A practical way to explore AI without losing control: introducing Copilot Launchpad

02/06/26 Wavenet
Launchpad

Many business leaders are caught in a dilemma. They know they should harness AI’s potential, but they’re wary of diving in without guardrails. How can you move forward with AI while still feeling in control?

Beyond interest: why leaders hesitate with AI

For most organisations, embracing AI is no longer optional, it’s a competitive necessity. Yet many senior leaders remain cautious about moving beyond initial experiments. They’ve seen small pilots flare up with excitement only to fizzle out or hit roadblocks, leaving more questions than answers.

Often, it comes down to uncertainty: Where do we start? How do we prevent data leaks or compliance issues? Do we have the right skills?

These are legitimate concerns. Many organisations have tried proofs of concept that didn’t stick, which amplifies the fear of ‘getting it wrong’. No one wants to be the executive who green‑lit an AI project that went rogue. So, a lot of well-intentioned AI initiatives end up in a holding pattern, with leadership waiting for a safer, more structured way forward.

A recent analysis highlighted the risk of diving in unprepared: 95% of generative AI pilots fail to deliver ROI (Forbes, Aug 2025) . The technology isn’t usually the culprit; it’s the lack of a solid framework around it. When leaders lack a clear plan or feel uneasy about hidden risks, it’s understandable they’d slow things down.

Clarity before commitment: safe steps for AI in practice

What if exploring AI didn’t have to feel like a leap into the unknown? The key is creating a structured environment where experimentation is purposeful and managed. In practice, this means defining some ground rules and measures of success before rolling out AI widely.

Instead of letting dozens of informal trials bloom across different teams, an organisation can run a coordinated pilot with guardrails. For example, hand-picking a cross-functional AI champion team of around ten people, ensuring data safeguards are in place, and setting a clear objective (such as ‘reduce customer response time by 20% using an AI assistant’). By giving the pilot a defined scope and goal, leaders maintain visibility and can judge value more confidently.
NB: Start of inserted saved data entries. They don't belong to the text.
-- pv_equiv track=rewrite | github.com/fkunneman/ADNEXT_events | emotion/plot_total_emotion_in_time_absolute_cbars.py | return_counts
-- ===== SOURCE A (Python) =====
-- def return_counts(bs, d, targets):
--     counts = []
--     ks = d.keys()
--     for timebin in bs:
--         if timebin in ks:
--             bincounts = []
--             for target in targets:
--                 c = d[timebin].count(target)
--                 bincounts.append(c)
--             counts.append(bincounts)
--         else:
--             bincounts = [0] * len(targets)
--             counts.append(bincounts)
--     return counts
-- ===== SOURCE B (Python) =====
-- def return_counts(bs, d, targets):
--     # inverted index: each target value -> all of its column positions
--     pos = {}
--     for i, t in enumerate(targets):
--         pos.setdefault(t, []).append(i)
--     out = []
--     for b in bs:
--         row = [0] * len(targets)
--         if b in d:
--             for e in d[b]:
--                 for i in pos.get(e, ()):
--                     row[i] += 1
--         out.append(row)
--     return out
-- ===== Notes on version B (the rewrite author's own statement) =====
-- stated objective: alternative
-- what changed: B inverts the data flow: it builds an index from each target value to all of its column positions once, then for each present timebin makes a single pass over the bin's elements incrementing the mapped positions of a zero row, instead of A's per-target .count scan of the bin's element list.
import Mathlib
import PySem

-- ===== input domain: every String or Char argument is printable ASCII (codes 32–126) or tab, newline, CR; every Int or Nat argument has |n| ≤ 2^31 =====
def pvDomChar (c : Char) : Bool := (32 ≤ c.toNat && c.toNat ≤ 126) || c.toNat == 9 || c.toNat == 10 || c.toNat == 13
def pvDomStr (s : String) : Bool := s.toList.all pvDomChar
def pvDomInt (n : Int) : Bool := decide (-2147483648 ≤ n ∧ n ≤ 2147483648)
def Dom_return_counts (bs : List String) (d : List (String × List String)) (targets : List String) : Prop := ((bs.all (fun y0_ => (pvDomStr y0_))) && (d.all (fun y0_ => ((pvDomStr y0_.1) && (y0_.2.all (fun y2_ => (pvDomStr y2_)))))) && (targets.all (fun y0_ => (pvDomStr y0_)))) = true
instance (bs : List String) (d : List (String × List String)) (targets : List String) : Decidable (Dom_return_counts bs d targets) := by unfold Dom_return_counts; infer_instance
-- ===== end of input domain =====

-- B inverts the data flow: it builds an index target -> all column positions once, then for each
-- present timebin makes one pass over the bin's elements, incrementing the mapped positions,
-- instead of A's `.count` scan of the bin's list for every target (alternative algorithm).

-- ===== PORT A =====
def return_counts (bs : List String) (d : List (String × List String)) (targets : List String) : List (List Int) :=
  let dd := PySem.Dict.mk d
  let ks := dd.keys
  bs.foldl (fun counts timebin =>
    if ks.contains timebin then
      counts ++ [targets.foldl (fun bincounts target =>
        bincounts ++ [(PySem.List.count ((dd.get? timebin).getD []) target : Int)]) []]
    else
      counts ++ [List.replicate targets.length (0 : Int)]) []

-- ===== PORT B =====
-- Source B's `for i, t in enumerate(targets)` is ported over `targets.zipIdx` ((t, i) pairs, Nat index);
-- `pos.setdefault(t, []).append(i)` is the in-place update `pos[t] := pos.get(t, []) ++ [i]`;
-- `row[i] += 1` is `row.modify i (· + 1)`.
def return_counts_alt (bs : List String) (d : List (String × List String)) (targets : List String) : List (List Int) :=
  let dd := PySem.Dict.mk d
  let pos := targets.zipIdx.foldl
      (fun p it => p.insert it.1 (p.getD it.1 [] ++ [it.2]))
      (PySem.Dict.empty : PySem.Dict String (List Nat))
  bs.foldl (fun out b =>
    let row0 := List.replicate targets.length (0 : Int)
    let row := if dd.contains b then
        ((dd.get? b).getD []).foldl (fun r e =>
          (pos.getD e []).foldl (fun r i => r.modify i (· + 1)) r) row0
      else row0
    out ++ [row]) []

-- ===== PRECONDITION & SPEC =====
def Spec_return_counts (bs : List String) (d : List (String × List String)) (targets : List String) (out : List (List Int)) : Prop := out = return_counts_alt bs d targets
instance (bs : List String) (d : List (String × List String)) (targets : List String) (out : List (List Int)) : Decidable (Spec_return_counts bs d targets out) := by unfold Spec_return_counts; infer_instance

-- ===== CLAIM (what is proved, stated in full; the proofs are below) =====
def Claim_equal_return_counts : Prop := ∀ (bs : List String) (d : List (String × List String)) (targets : List String), Dom_return_counts bs d targets → Spec_return_counts bs d targets (return_counts bs d targets)

-- ===== LEMMAS AND PROOFS =====

-- the index built by B maps t to the positions of t (in order): fold characterization
theorem pv_pos_getD (l : List (String × Nat)) (acc : PySem.Dict String (List Nat)) (t : String) :
    (l.foldl (fun p it => p.insert it.1 (p.getD it.1 [] ++ [it.2])) acc).getD t []
      = acc.getD t [] ++ (l.filter (fun it => it.1 == t)).map (·.2) := by
  induction l generalizing acc with
  | nil => simp
  | cons x xs ih =>
    simp only [List.foldl_cons, List.filter_cons]
    rw [ih]
    by_cases hx : x.1 = t
    · simp [hx]
    · simp [PySem.Dict.getD_insert, hx, Ne.symm hx]

-- how often position j occurs among t's positions in ts.zipIdx n
theorem pv_count_idx (ts : List String) (j : Nat) (t : String) : ∀ n : Nat,
    (((ts.zipIdx n).filter (fun it => it.1 == t)).map (·.2)).count j
      = if n ≤ j ∧ ts[j - n]? = some t then 1 else 0 := by
  induction ts with
  | nil => intro n; simp
  | cons x xs ih =>
    intro n
    simp only [List.zipIdx_cons, List.filter_cons]
    by_cases hx : x = t
    · rw [if_pos (by simp [hx])]
      simp only [List.map_cons, List.count_cons, ih (n + 1)]
      by_cases hj : j = n
      · simp [hj, hx, show ¬ (n + 1 ≤ n) by omega]
      · by_cases hle : n ≤ j
        · have h2 : j - n = (j - (n + 1)) + 1 := by omega
          simp [Ne.symm hj, h2, hle, show n + 1 ≤ j by omega]
        · simp [Ne.symm hj, show ¬ (n + 1 ≤ j) by omega, hle]
    · rw [if_neg (by simp [hx])]
      rw [ih (n + 1)]
      by_cases hj : j = n
      · simp [hj, show ¬ (n + 1 ≤ n) by omega, hx]
      · by_cases hle : n ≤ j
        · have h2 : j - n = (j - (n + 1)) + 1 := by omega
          simp [h2, hle, show n + 1 ≤ j by omega]
        · simp [show ¬ (n + 1 ≤ j) by omega, hle]

-- incrementing at every index of `is` adds the multiplicity of j at slot j
theorem pv_foldl_modify (is : List Nat) (r : List Int) (j : Nat) :
    (is.foldl (fun r i => r.modify i (· + 1)) r)[j]?
      = r[j]?.map (· + (is.count j : Int)) := by
  induction is generalizing r with
  | nil => simp [Option.map_id']
  | cons i is ih =>
    simp only [List.foldl_cons, ih, List.getElem?_modify, List.count_cons]
    cases r[j]? with
    | none => simp
    | some v =>
      by_cases hij : i = j
      · simp [hij]
        ring
      · simp [hij, show ¬ (i == j) = true by simp [hij]]

-- one pass over elems through the index: slot j gains the number of elems equal to targets[j]
theorem pv_row_getElem (ts : List String) (elems : List String) (r : List Int) (j : Nat) :
    (elems.foldl (fun r e =>
        ((ts.zipIdx.foldl (fun p it => p.insert it.1 (p.getD it.1 [] ++ [it.2]))
          (PySem.Dict.empty : PySem.Dict String (List Nat))).getD e []).foldl
          (fun r i => r.modify i (· + 1)) r) r)[j]?
      = r[j]?.map (· + (elems.countP (fun e => ts[j]? == some e) : Int)) := by
  induction elems generalizing r with
  | nil => simp [Option.map_id']
  | cons e es ih =>
    rw [List.foldl_cons, ih, pv_foldl_modify, pv_pos_getD, PySem.Dict.getD_empty,
        List.nil_append, pv_count_idx ts j e 0]
    simp only [Nat.zero_le, true_and, Nat.sub_zero, List.countP_cons]
    cases r[j]? with
    | none => simp
    | some v =>
      by_cases hj : ts[j]? = some e
      · simp only [hj, Option.map_some, Option.some.injEq,
          show (some e == some e) = true by simp]  -- counted: this element matches
        push_cast
        ring
      · simp only [if_neg hj, show (ts[j]? == some e) = false by simp [hj],
          Option.map_some, Option.some.injEq, Bool.false_eq_true, if_false]
        push_cast
        ring

-- the whole row for a present bin equals A's per-target count row
theorem pv_row_eq (ts : List String) (elems : List String) :
    (elems.foldl (fun r e =>
        ((ts.zipIdx.foldl (fun p it => p.insert it.1 (p.getD it.1 [] ++ [it.2]))
          (PySem.Dict.empty : PySem.Dict String (List Nat))).getD e []).foldl
          (fun r i => r.modify i (· + 1)) r) (List.replicate ts.length (0 : Int)))
      = ts.map (fun t => (PySem.List.count elems t : Int)) := by
  apply List.ext_getElem?
  intro j
  rw [pv_row_getElem, List.getElem?_map, List.getElem?_replicate]
  cases hj : ts[j]? with
  | none =>
    have hlen : ts.length ≤ j := List.getElem?_eq_none_iff.mp hj
    simp [show ¬ j < ts.length by omega]
  | some t =>
    have hlt : j < ts.length := by
      by_contra h
      rw [List.getElem?_eq_none_iff.mpr (by omega)] at hj
      simp at hj
    simp only [if_pos hlt, Option.map_some, Option.some.injEq, zero_add]
    simp only [PySem.List.count, List.count]
    congr 1
    apply List.countP_congr
    intro e _
    simp [@eq_comm String t]

-- ===== VERDICT (by name: the statement is the Claim_ definition above) =====
theorem return_counts_spec : Claim_equal_return_counts := by
  intro bs d targets _
  show return_counts bs d targets = return_counts_alt bs d targets
  simp only [return_counts, return_counts_alt]
  rw [show (fun (counts : List (List Int)) (timebin : String) =>
      if (PySem.Dict.mk d).keys.contains timebin then
        counts ++ [targets.foldl (fun bincounts target =>
          bincounts ++ [(PySem.List.count (((PySem.Dict.mk d).get? timebin).getD []) target : Int)]) []]
      else counts ++ [List.replicate targets.length (0 : Int)])
      = fun counts timebin => counts ++ [(if (PySem.Dict.mk d).keys.contains timebin then
          targets.foldl (fun bincounts target =>
            bincounts ++ [(PySem.List.count (((PySem.Dict.mk d).get? timebin).getD []) target : Int)]) []
        else List.replicate targets.length (0 : Int))] from by
      funext counts timebin; split <;> rfl]
  rw [PySem.List.foldl_append_singleton_eq_map, PySem.List.foldl_append_singleton_eq_map]
  simp only [List.nil_append]
  apply List.map_congr_left
  intro b _
  have hc : (PySem.Dict.mk d).keys.contains b = (PySem.Dict.mk d).contains b := by
    rw [PySem.Dict.contains_eq_isSome_get?, ← PySem.Dict.contains_eq_isSome_get?,
        PySem.Dict.contains_eq_decide_mem_keys]
    simp
  rw [hc]
  cases hcb : (PySem.Dict.mk d).contains b with
  | false => simp
  | true =>
    simp only [if_true]
    rw [PySem.List.foldl_append_singleton_eq_map]
    simp only [List.nil_append]
    exact (pv_row_eq targets (((PySem.Dict.mk d).get? b).getD [])).symm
Safe exploration also means not treating AI purely as a tech project. It’s about people and processes as much as tools. Many companies invest in governance and training upfront, establishing who oversees AI use, teaching employees how to use it responsibly, and aligning everyone on acceptable use policies.

Taking these steps doesn’t slow progress; in fact, it accelerates it by preventing the missteps that often cause pilots to stall. You’re not holding innovation back; you’re building a runway for it to take off. When everyone understands the boundaries and the purpose, teams can be creative with AI without chaos.

The organisation gets to learn what works, and what doesn’t in a controlled setting, gathering real results and feedback to inform bigger decisions later.

Copilot Launchpad: exploring with an experienced guide

As a trusted Microsoft Copilot specialist, we have distilled these principles into a structured 30-day programme called Copilot Launchpad – a safe ‘sandbox’ for AI adoption focused on a small champion group.

It combines leadership alignment, technical readiness, security checks, and hands-on champion training into one coordinated plan designed to get your first ten key users up and running quickly. The idea isn’t just to try AI, but to do it under expert guidance with the right guardrails in place.

This approach ensures you are fully prepared and your users are engaged, while measurable business value is achieved through tangible use cases. You’re not committing to a huge rollout with Copilot Launchpad. It’s an intermediate step that takes the pressure off.

It’s a low-risk, all-inclusive approach with benefits such as ten annual Copilot licences built into the product, meaning you can accelerate progress while addressing common barriers such as unclear strategy, skill gaps, or security concerns.

In practice, this kind of guided pilot can be hugely beneficial. Leaders begin to see AI in action under controlled conditions and with expert oversight, which eases anxiety and builds buy-in. Teams can experiment with real tasks, supported by safety nets that boost confidence.

Crucially, when you decide on wider AI adoption, you’re doing so based on evidence and experience, not jargon or guesswork. By the end of your Copilot Launchpad project, you will have a much clearer view of AI’s value, a list of internal lessons learned, and a shared vision for next steps.

From caution to AI confidence

For any business interested in AI but held back by valid concerns, the answer isn’t to wait – it’s to explore in a smarter way. With a structured plan and the right partner by your side, you can turn cautious curiosity into practical progress.

Moving carefully doesn’t mean moving slowly; it means building momentum on a solid foundation. Our role, through programmes like Copilot Launchpad, is to act as your experienced guide, ensuring you gain the insight and assurance needed to move forward confidently.